Remarks from Gutterman Educators - Judy Hainsworth

Tuesday, May 05, 2020
Gutterman Educator - Judy Hainsworth

 

 Thank you, Mr. Gutterman, for your wisdom, generosity and this opportunity to make a difference to my student’s lives. And to Linda Medvin, for placing her faith in me. Leslie, you have given me your insight, friendship, encouragement and expertise. There are no words. 

To teach Holocaust is to teach humanity at its worst, and humanity at its best; it is a journey to compassion, truth, and awareness. To see through the eyes of children is to see in a new way. Connection opens the eyes. What fills the eyes, fills the heart. And with that, comes the power to make a difference. So I asked my one hundred and seventy students, “what do you need me to bring back to you. What are the connections that will fill your eyes and fill your hearts? These are a few of their responses. 

“Take “real” pictures,” says Joey. “Not professional or posed. I want to see through your eyes.” 

“Experience everything deeply. Explore. Take pictures of stone, walls, graves. Leave a stone so they know we remember.” 

“Stand at the wall in Warsaw. The one the little kids snuck over. Stoop down to the height of a child. Take a picture.” That’s what 6’2” Alfredo want to see. 

“Are the camps haunted. Are there echoes?” 

“The way you always help us comprehend what the numbers mean,” said Sofia, “like when you made us figure out what 6,000,000 really is… 1200 times the population of our school, or 120,000 school buses filled with kids. I want to know the sizes – of the ghetto, of everything. I want numbers to be more than just math.” 

“Can you sense the millions of lost souls?” Ahmed asks. 

“Where is the sun? Is it ever sunny in Poland? The films and pictures are always so grey.” 

“Wherever you go, I want you to meditate the way we do in class. Write down what you are feeling,” says Abby. 
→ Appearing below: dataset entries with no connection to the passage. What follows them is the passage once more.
-- pv_equiv track=rewrite | github.com/realmarcin/cluewrite | scripts/rrwrite-extract-all-citations.py | deduplicate_citations
-- ===== SOURCE A (Python) =====
-- from typing import List, Dict, Set, Tuple
--
-- def deduplicate_citations(citations: List[Dict]) -> List[Dict]:
--     """Remove duplicates, prioritizing Paperpile > References > Plain text"""
--     seen_keys = {}
--     priority = {'paperpile': 1, 'reference_entry': 2, 'bracketed': 3, 'plain_text': 4}
--
--     for cit in citations:
--         # Generate key (handle None author/year)
--         author = (cit.get('author') or '').replace(' ', '').replace('and', '').lower()
--         year = cit.get('year') or ''
--         key = f"{author}_{year}"
--
--         # Check if we've seen this citation
--         if key in seen_keys:
--             # Keep higher priority version
--             existing = seen_keys[key]
--             if priority.get(cit['type'], 99) < priority.get(existing['type'], 99):
--                 seen_keys[key] = cit
--         else:
--             seen_keys[key] = cit
--
--     return list(seen_keys.values())
-- ===== SOURCE B (Python) =====
-- from functools import reduce
-- from typing import List, Dict
--
-- def deduplicate_citations(citations: List[Dict]) -> List[Dict]:
--     """Remove duplicates, prioritizing Paperpile > References > Plain text.
--
--     Two-pass decomposition: group citations by key in first-seen order,
--     then fold each group to its highest-priority member."""
--     priority = {'paperpile': 1, 'reference_entry': 2, 'bracketed': 3, 'plain_text': 4}
--     groups = {}
--     for cit in citations:
--         author = (cit.get('author') or '').replace(' ', '').replace('and', '').lower()
--         year = cit.get('year') or ''
--         groups.setdefault(f"{author}_{year}", []).append(cit)
--
--     def pick(acc, cit):
--         return cit if priority.get(cit['type'], 99) < priority.get(acc['type'], 99) else acc
--
--     return [reduce(pick, group) for group in groups.values()]
-- ===== Notes on version B (the rewrite author's own statement) =====
-- stated objective: alternative
-- what changed: A keeps a single running winner per key inside one dict-updating loop; B first groups the citations by key into an ordered dict of lists and then reduces each group with a priority-picking fold in a second pass.
import Mathlib
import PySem

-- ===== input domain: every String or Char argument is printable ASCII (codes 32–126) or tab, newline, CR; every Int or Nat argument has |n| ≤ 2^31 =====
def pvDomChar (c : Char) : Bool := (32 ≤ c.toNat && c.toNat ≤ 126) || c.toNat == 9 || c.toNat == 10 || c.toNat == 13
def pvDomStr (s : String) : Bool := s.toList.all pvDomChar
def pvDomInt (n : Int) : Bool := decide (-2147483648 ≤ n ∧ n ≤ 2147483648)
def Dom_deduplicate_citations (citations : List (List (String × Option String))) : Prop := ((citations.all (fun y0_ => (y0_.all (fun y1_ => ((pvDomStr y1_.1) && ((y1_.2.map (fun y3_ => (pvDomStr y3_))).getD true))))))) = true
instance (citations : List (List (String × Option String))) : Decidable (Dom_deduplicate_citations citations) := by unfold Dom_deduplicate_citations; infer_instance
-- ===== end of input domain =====

-- B regroups the work: pass 1 groups citations by author/year key into an ordered dict of
-- lists, pass 2 folds each group to its highest-priority member (alternative decomposition,
-- same cost). Pre_ excludes exactly the inputs where Python A raises KeyError ('type'
-- missing on a citation whose key clashes with another's).


-- shared helpers (used by both ports and by Pre_)
-- cit.get(k) or '' : missing key or stored None gives ''
def pvGetOr (c : List (String × Option String)) (k : String) : String :=
  match (PySem.Dict.mk c).get? k with
  | some (some s) => s
  | _ => ""

-- the dedup key f"{author}_{year}" as a list of chars
def pvKeyOf (c : List (String × Option String)) : List Char :=
  (PySem.Str.lower (PySem.Str.replace (PySem.Str.replace (pvGetOr c "author") " " "") "and" "")).toList
    ++ '_' :: (pvGetOr c "year").toList

-- priority.get(v, 99) where v is the stored value of 'type'
def pvPrio (v : Option String) : Int :=
  match v with
  | some "paperpile" => 1
  | some "reference_entry" => 2
  | some "bracketed" => 3
  | some "plain_text" => 4
  | _ => 99

-- cit['type']; the KeyError case (none) is excluded by Pre_ and defaulted to None here
def pvType (c : List (String × Option String)) : Option String :=
  ((PySem.Dict.mk c).get? "type").getD none

-- ===== PORT A =====
def dedupStepA (seen : PySem.Dict (List Char) (List (String × Option String)))
    (c : List (String × Option String)) :
    PySem.Dict (List Char) (List (String × Option String)) :=
  match seen.get? (pvKeyOf c) with
  | some existing =>
      if pvPrio (pvType c) < pvPrio (pvType existing) then seen.insert (pvKeyOf c) c else seen
  | none => seen.insert (pvKeyOf c) c

def deduplicate_citations (citations : List (List (String × Option String))) : List (List (String × Option String)) :=
  (citations.foldl dedupStepA PySem.Dict.empty).values

-- ===== PORT B =====
def dedupGroupStep (g : PySem.Dict (List Char) (List (List (String × Option String))))
    (c : List (String × Option String)) :
    PySem.Dict (List Char) (List (List (String × Option String))) :=
  g.insert (pvKeyOf c) (g.getD (pvKeyOf c) [] ++ [c])

def pvPick (acc c : List (String × Option String)) : List (String × Option String) :=
  if pvPrio (pvType c) < pvPrio (pvType acc) then c else acc

def pvReduceGroup (g : List (List (String × Option String))) : List (String × Option String) :=
  match g with
  | [] => []
  | h :: t => t.foldl pvPick h

def deduplicate_citations_alt (citations : List (List (String × Option String))) : List (List (String × Option String)) :=
  ((citations.foldl dedupGroupStep PySem.Dict.empty).values).map pvReduceGroup

-- ===== PRECONDITION & SPEC =====
-- Pre_ excludes exactly the inputs on which Python A raises KeyError: a citation whose
-- key clashes with another citation's key but which has no 'type' entry.
def Pre_deduplicate_citations (citations : List (List (String × Option String))) : Prop :=
  ∀ c ∈ citations,
    2 ≤ (citations.filter (fun c' => pvKeyOf c' == pvKeyOf c)).length →
    (PySem.Dict.mk c).contains "type" = true
instance (citations : List (List (String × Option String))) : Decidable (Pre_deduplicate_citations citations) := by unfold Pre_deduplicate_citations; infer_instance

def pvWitness_deduplicate_citations : (List (List (String × Option String))) :=
  [[("author", some "Smith"), ("year", some "1999"), ("type", some "plain_text")],
   [("author", some "smith"), ("year", some "1999"), ("type", some "paperpile")],
   [("author", some "Jones"), ("year", none)]]

def Spec_deduplicate_citations (citations : List (List (String × Option String))) (out : List (List (String × Option String))) : Prop := out = deduplicate_citations_alt citations
instance (citations : List (List (String × Option String))) (out : List (List (String × Option String))) : Decidable (Spec_deduplicate_citations citations out) := by unfold Spec_deduplicate_citations; infer_instance

-- ===== CLAIM (what is proved, stated in full; the proofs are below) =====
def Claim_equal_deduplicate_citations : Prop := ∀ (citations : List (List (String × Option String))), Dom_deduplicate_citations citations → Pre_deduplicate_citations citations → Spec_deduplicate_citations citations (deduplicate_citations citations)

-- ===== LEMMAS AND PROOFS =====

-- map a function over the values of a dict, keeping keys and order
def pvMapv {κ ν ν' : Type} (f : ν → ν') (d : PySem.Dict κ ν) : PySem.Dict κ ν' :=
  PySem.Dict.mk (d.items.map (fun p => (p.1, f p.2)))

theorem pv_get?_mapv {κ ν ν' : Type} [BEq κ] (f : ν → ν') (d : PySem.Dict κ ν) (k : κ) :
    (pvMapv f d).get? k = (d.get? k).map f := by
  obtain ⟨l⟩ := d
  induction l with
  | nil => rfl
  | cons p t ih =>
      simp only [pvMapv, PySem.Dict.get?, List.map_cons, List.find?] at *
      by_cases h : (p.1 == k) = true <;> simp [h] at ih ⊢ <;> try exact ih

theorem pv_contains_mapv {κ ν ν' : Type} [BEq κ] (f : ν → ν') (d : PySem.Dict κ ν) (k : κ) :
    (pvMapv f d).contains k = d.contains k := by
  obtain ⟨l⟩ := d
  induction l with
  | nil => rfl
  | cons p t ih =>
      simp only [pvMapv, PySem.Dict.contains, List.map_cons, List.any_cons] at *
      by_cases h : (p.1 == k) = true <;> simp [h] at ih ⊢ <;> try exact ih

theorem pv_keys_mapv {κ ν ν' : Type} (f : ν → ν') (d : PySem.Dict κ ν) :
    (pvMapv f d).keys = d.keys := by
  simp [pvMapv, PySem.Dict.keys, List.map_map, Function.comp]

theorem pv_values_mapv {κ ν ν' : Type} (f : ν → ν') (d : PySem.Dict κ ν) :
    (pvMapv f d).values = d.values.map f := by
  simp [pvMapv, PySem.Dict.values, List.map_map, Function.comp]

theorem pv_mapv_insert {κ ν ν' : Type} [BEq κ] (f : ν → ν') (d : PySem.Dict κ ν) (k : κ) (v : ν) :
    pvMapv f (d.insert k v) = (pvMapv f d).insert k (f v) := by
  simp only [PySem.Dict.insert, pv_contains_mapv]
  by_cases h : d.contains k = true
  · simp only [h, if_true, pvMapv, List.map_map]
    congr 1
    apply List.map_congr_left
    intro p _
    by_cases hp : (p.1 == k) = true <;> simp [hp, Function.comp]
  · simp [h, pvMapv]

theorem pv_contains_of_get?_eq_some {κ ν : Type} [BEq κ] (d : PySem.Dict κ ν) (k : κ) (v : ν)
    (h : d.get? k = some v) : d.contains k = true := by
  rw [PySem.Dict.contains_eq_isSome_get?, h]; rfl

theorem pv_insert_self_of_get? {κ ν : Type} [BEq κ] [LawfulBEq κ] (d : PySem.Dict κ ν) (k : κ) (v : ν)
    (hnd : d.keys.Nodup) (h : d.get? k = some v) : d.insert k v = d := by
  obtain ⟨l⟩ := d
  induction l with
  | nil => simp [PySem.Dict.get?] at h
  | cons p t ih =>
      simp only [PySem.Dict.keys, List.map_cons, List.nodup_cons] at hnd
      have hc := pv_contains_of_get?_eq_some _ _ _ h
      simp only [PySem.Dict.insert, hc, if_true, List.map_cons, PySem.Dict.mk.injEq, List.cons.injEq]
      by_cases hp : (p.1 == k) = true
      · have hpk : p.1 = k := eq_of_beq hp
        have hv : p.2 = v := by
          simp only [PySem.Dict.get?, List.find?, hp, Option.map_some, Option.some.injEq] at h
          exact h
        constructor
        · simp [← hpk, ← hv]
        · have : ∀ q ∈ t, (if (q.1 == k) = true then (k, v) else q) = q := by
            intro q hq
            have : ¬ (q.1 == k) = true := by
              intro hqk
              exact hnd.1 (by rw [← hpk] at hqk; rw [← eq_of_beq hqk]; exact List.mem_map_of_mem hq)
            simp [this]
          simp only [List.map_congr_left this, List.map_id']
      · have ht : (PySem.Dict.mk t).get? k = some v := by
          simp only [PySem.Dict.get?, List.find?, hp] at h ⊢
          exact h
        have hct := pv_contains_of_get?_eq_some _ _ _ ht
        have := ih hnd.2 ht
        simp only [PySem.Dict.insert, hct, if_true, PySem.Dict.mk.injEq] at this
        constructor
        · simp [hp]
        · exact this

theorem pv_mem_values_of_get? {κ ν : Type} [BEq κ] (d : PySem.Dict κ ν) (k : κ) (v : ν)
    (h : d.get? k = some v) : v ∈ d.values := by
  obtain ⟨q, hq, hqv⟩ := Option.map_eq_some_iff.mp h
  exact hqv ▸ List.mem_map_of_mem (List.mem_of_find?_eq_some hq)

theorem pv_reduce_append (g : List (List (String × Option String))) (c : List (String × Option String))
    (hg : g ≠ []) : pvReduceGroup (g ++ [c]) = pvPick (pvReduceGroup g) c := by
  match g with
  | [] => exact absurd rfl hg
  | h :: t => simp [pvReduceGroup, List.foldl_append]

theorem pv_main (cs : List (List (String × Option String))) :
    ∀ gd : PySem.Dict (List Char) (List (List (String × Option String))),
      gd.keys.Nodup → (∀ g ∈ gd.values, g ≠ []) →
      cs.foldl dedupStepA (pvMapv pvReduceGroup gd) = pvMapv pvReduceGroup (cs.foldl dedupGroupStep gd) := by
  induction cs with
  | nil => intro gd _ _; rfl
  | cons c cs ih =>
      intro gd hnd hne
      have hstep : dedupStepA (pvMapv pvReduceGroup gd) c = pvMapv pvReduceGroup (dedupGroupStep gd c) := by
        unfold dedupStepA dedupGroupStep
        rw [pv_get?_mapv]
        cases hg : gd.get? (pvKeyOf c) with
        | none =>
            simp only [PySem.Dict.getD_eq_get?_getD, hg, Option.getD_none, Option.map_none,
              List.nil_append, pv_mapv_insert]
            rfl
        | some g =>
            have hgne : g ≠ [] := hne g (pv_mem_values_of_get? _ _ _ hg)
            rw [PySem.Dict.getD_eq_get?_getD, hg]
            simp only [Option.getD_some]
            simp only [Option.map_some]
            rw [pv_mapv_insert, pv_reduce_append g c hgne]
            unfold pvPick
            split
            · rfl
            · exact (pv_insert_self_of_get? _ _ _
                (by rw [pv_keys_mapv]; exact hnd)
                (by rw [pv_get?_mapv, hg]; rfl)).symm
      rw [List.foldl_cons, List.foldl_cons, hstep]
      exact ih (dedupGroupStep gd c)
        (PySem.Dict.nodup_keys_insert _ _ _ hnd)
        (by
          intro g hgmem
          rcases PySem.Dict.mem_values_insert _ _ _ _ (by unfold dedupGroupStep at hgmem; exact hgmem) with h | h
          · cases h; simp
          · exact hne g h)

-- ===== VERDICT (by name: the statement is the Claim_ definition above) =====
theorem deduplicate_citations_spec : Claim_equal_deduplicate_citations := by
  intro cs _ _
  unfold Spec_deduplicate_citations deduplicate_citations deduplicate_citations_alt
  have h := pv_main cs PySem.Dict.empty (by simp [PySem.Dict.empty, PySem.Dict.keys]) (by simp [PySem.Dict.empty, PySem.Dict.values])
  have he : pvMapv pvReduceGroup
      (PySem.Dict.empty : PySem.Dict (List Char) (List (List (String × Option String)))) =
      (PySem.Dict.empty : PySem.Dict (List Char) (List (String × Option String))) := rfl
  rw [he] at h
  rw [h, pv_values_mapv]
“Give us the gift of insight.” 

“Take pictures of fences and barbed wire,” says Eduardo. “We do take our freedom for granted, don’t we?” 
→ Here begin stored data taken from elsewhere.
-- pv_equiv track=rewrite | github.com/WasimTTY/epicyon | webapp_utils.py | post_contains_public
-- ===== SOURCE A (Python) =====
-- def post_contains_public(post_json_object: {}) -> bool:
--     """Does the given post contain #Public
--     """
--     contains_public = False
--     if not post_json_object['object'].get('to'):
--         return contains_public
--
--     for to_address in post_json_object['object']['to']:
--         if to_address.endswith('#Public'):
--             contains_public = True
--             break
--         if not contains_public:
--             if post_json_object['object'].get('cc'):
--                 for to_address2 in post_json_object['object']['cc']:
--                     if to_address2.endswith('#Public'):
--                         contains_public = True
--                         break
--     return contains_public
-- ===== SOURCE B (Python) =====
-- def post_contains_public(post_json_object: {}) -> bool:
--     """Does the given post contain #Public"""
--     obj = post_json_object['object']
--     to_list = obj.get('to')
--     if not to_list:
--         return False
--     if any(addr.endswith('#Public') for addr in to_list):
--         return True
--     cc_list = obj.get('cc')
--     if cc_list:
--         return any(addr.endswith('#Public') for addr in cc_list)
--     return False
-- ===== Notes on version B (the rewrite author's own statement) =====
-- stated objective: simpler
-- what changed: Replaces the nested loop that rescans the whole cc list once per non-matching to-address with two independent single passes (one over to, then at most one over cc), keeping the empty-to short-circuit.
import Mathlib
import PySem

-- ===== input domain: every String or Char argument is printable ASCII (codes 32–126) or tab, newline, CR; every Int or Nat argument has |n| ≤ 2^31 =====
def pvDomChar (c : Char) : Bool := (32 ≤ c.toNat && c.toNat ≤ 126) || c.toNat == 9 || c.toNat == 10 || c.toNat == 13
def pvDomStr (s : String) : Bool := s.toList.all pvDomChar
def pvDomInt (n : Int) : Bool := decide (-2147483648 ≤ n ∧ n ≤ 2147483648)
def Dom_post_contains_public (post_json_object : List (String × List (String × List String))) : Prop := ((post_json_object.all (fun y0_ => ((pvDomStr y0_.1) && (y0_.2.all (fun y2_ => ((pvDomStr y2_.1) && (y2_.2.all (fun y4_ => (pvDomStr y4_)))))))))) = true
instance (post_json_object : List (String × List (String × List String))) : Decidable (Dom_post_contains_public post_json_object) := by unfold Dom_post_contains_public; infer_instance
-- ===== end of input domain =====

-- B replaces A's nested per-element cc rescan with two independent single passes (objective: simpler).
-- Pre_ excludes exactly the inputs where A raises KeyError: no 'object' key in the top-level dict.


-- ===== PORT A =====
-- the cc rescan A performs inside the to-loop whenever contains_public is still False
def pvCcScanA (obj : PySem.Dict String (List String)) (acc : Bool) : Bool :=
  if !acc then
    match obj.get? "cc" with
    | some cc => if cc ≠ [] then cc.any (fun a => PySem.Str.endswith a "#Public") else acc
    | none => acc
  else acc

-- A's outer for-loop with its break
def pvLoopA (obj : PySem.Dict String (List String)) : List String → Bool → Bool
  | [], acc => acc
  | a :: rest, acc =>
    if PySem.Str.endswith a "#Public" then true
    else pvLoopA obj rest (pvCcScanA obj acc)

def post_contains_public (post_json_object : List (String × List (String × List String))) : Bool :=
  match (PySem.Dict.mk post_json_object).get? "object" with
  | none => false  -- KeyError in Python; unreachable under Pre_
  | some objList =>
    let obj := PySem.Dict.mk objList
    match obj.get? "to" with
    | none => false
    | some toList =>
      if toList = [] then false
      else pvLoopA obj toList false

-- ===== PORT B =====
def post_contains_public_alt (post_json_object : List (String × List (String × List String))) : Bool :=
  match (PySem.Dict.mk post_json_object).get? "object" with
  | none => false  -- KeyError in Python; unreachable under Pre_
  | some objList =>
    let obj := PySem.Dict.mk objList
    match obj.get? "to" with
    | none => false
    | some toList =>
      if toList = [] then false
      else if toList.any (fun a => PySem.Str.endswith a "#Public") then true
      else
        match obj.get? "cc" with
        | some ccList => if ccList ≠ [] then ccList.any (fun a => PySem.Str.endswith a "#Public") else false
        | none => false

-- ===== PRECONDITION & SPEC =====
-- Pre_ excludes exactly the inputs on which A raises KeyError: no 'object' key at top level.
def Pre_post_contains_public (post_json_object : List (String × List (String × List String))) : Prop :=
  ((PySem.Dict.mk post_json_object).get? "object").isSome = true
instance (post_json_object : List (String × List (String × List String))) : Decidable (Pre_post_contains_public post_json_object) := by unfold Pre_post_contains_public; infer_instance

def pvWitness_post_contains_public : (List (String × List (String × List String))) :=
  [("object", [("to", ["alice", "https://www.w3.org/ns/activitystreams#Public"])])]

def Spec_post_contains_public (post_json_object : List (String × List (String × List String))) (out : Bool) : Prop := out = post_contains_public_alt post_json_object
instance (post_json_object : List (String × List (String × List String))) (out : Bool) : Decidable (Spec_post_contains_public post_json_object out) := by unfold Spec_post_contains_public; infer_instance

-- ===== CLAIM (what is proved, stated in full; the proofs are below) =====
def Claim_equal_post_contains_public : Prop := ∀ (post_json_object : List (String × List (String × List String))), Dom_post_contains_public post_json_object → Pre_post_contains_public post_json_object → Spec_post_contains_public post_json_object (post_contains_public post_json_object)

-- ===== LEMMAS AND PROOFS =====

-- the cc-scan step is an 'or' with a fixed value C(obj)
def pvCcVal (obj : PySem.Dict String (List String)) : Bool :=
  match obj.get? "cc" with
  | some cc => if cc ≠ [] then cc.any (fun a => PySem.Str.endswith a "#Public") else false
  | none => false

theorem pvCcScanA_eq (obj : PySem.Dict String (List String)) (acc : Bool) :
    pvCcScanA obj acc = (acc || pvCcVal obj) := by
  cases acc <;> rfl

theorem pvLoopA_eq (obj : PySem.Dict String (List String)) (a : String) (l : List String) (acc : Bool) :
    pvLoopA obj (a :: l) acc
      = ((a :: l).any (fun x => PySem.Str.endswith x "#Public") || acc || pvCcVal obj) := by
  induction l generalizing a acc with
  | nil =>
    show (if PySem.Str.endswith a "#Public" = true then true else pvLoopA obj [] (pvCcScanA obj acc))
        = _
    rw [pvCcScanA_eq]
    cases h : PySem.Str.endswith a "#Public" <;> cases acc <;> cases hC : pvCcVal obj <;>
      simp only [pvLoopA, List.any_cons, List.any_nil, h, hC,
        Bool.or_false, Bool.false_or, Bool.true_or, Bool.or_true, Bool.or_self] <;> rfl
  | cons b rest ih =>
    show (if PySem.Str.endswith a "#Public" = true then true
          else pvLoopA obj (b :: rest) (pvCcScanA obj acc)) = _
    rw [pvCcScanA_eq, ih b (acc || pvCcVal obj)]
    cases h : PySem.Str.endswith a "#Public" <;> cases acc <;> cases hC : pvCcVal obj <;>
      simp only [List.any_cons, List.any_nil, h, hC,
        Bool.or_false, Bool.false_or, Bool.true_or, Bool.or_true, Bool.or_self] <;> rfl

-- ===== VERDICT (by name: the statement is the Claim_ definition above) =====
theorem post_contains_public_spec : Claim_equal_post_contains_public := by
  intro p _ _
  unfold Spec_post_contains_public post_contains_public post_contains_public_alt
  cases hobj : (PySem.Dict.mk p).get? "object" with
  | none => rfl
  | some objList =>
    simp only
    cases hto : (PySem.Dict.mk objList).get? "to" with
    | none => rfl
    | some toList =>
      cases toList with
      | nil => rfl
      | cons a l =>
        simp only [if_neg (by simp : ¬ (a :: l = []))]
        rw [pvLoopA_eq]
        cases h : (a :: l).any (fun x => PySem.Str.endswith x "#Public")
        · simp only [h, Bool.false_or, Bool.or_false, if_neg (by simp : ¬ (false = true))]
          rfl
        · simp only [h, Bool.true_or, Bool.or_true]
          rfl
“In the pictures, it always looks like winter. The prisoners always look so cold,” observes Monika. “Is it cold in the summer?” 

“My boyfriend is Jewish,” says Felipe. “Keep a video journal, but I want more than words. I need more than words.” 

Joey, the defensive tackle, tells me to: “Write poetry, like the ones you wrote when you were young and went to Dachau.” 

“What does it feel like to touch barbed wire?” asks Sam. “I want to know the textures of everything. What does the air taste like?” 

“Look for butterflies, if there are any.” 

“Pictures of food. Eat Fluden, like Gusta’s mother made. Is it as sweet?” asks Sam, who’s applying to the CIA (not the one in Virginia, the one that trains chefs). 

“I want to see every detail you see, no matter how heart-wrenching or grim. But I also want to see joy, if there is any.” 

“Start a blog that we can read back here in Florida. That way we can experience it almost at the same time you do.” 

“Write a cinquain, a haiku and a free-form every day. Write sad ones. Write happy ones,” says Ana who loves poetry. 

“What does it feel like to walk under the Gate. The one at Auschwitz?” 

“Make history come to life for me.” 

Sean, one of my freshmen, wants me to strap a go-pro on my shoulder, “maybe get a skateboard or skates. I want raw, uncut, authentic Mrs. H. footage.” 

Well, maybe the Gopro… think I’ll skip the skateboard. 

Connection between myself and my students, present and future. That is what I want to build when I travel across the world and back in time. Where hands touch, so I will stand beneath a sun that can never warm the chill away, but the eye never forgets what the heart has seen.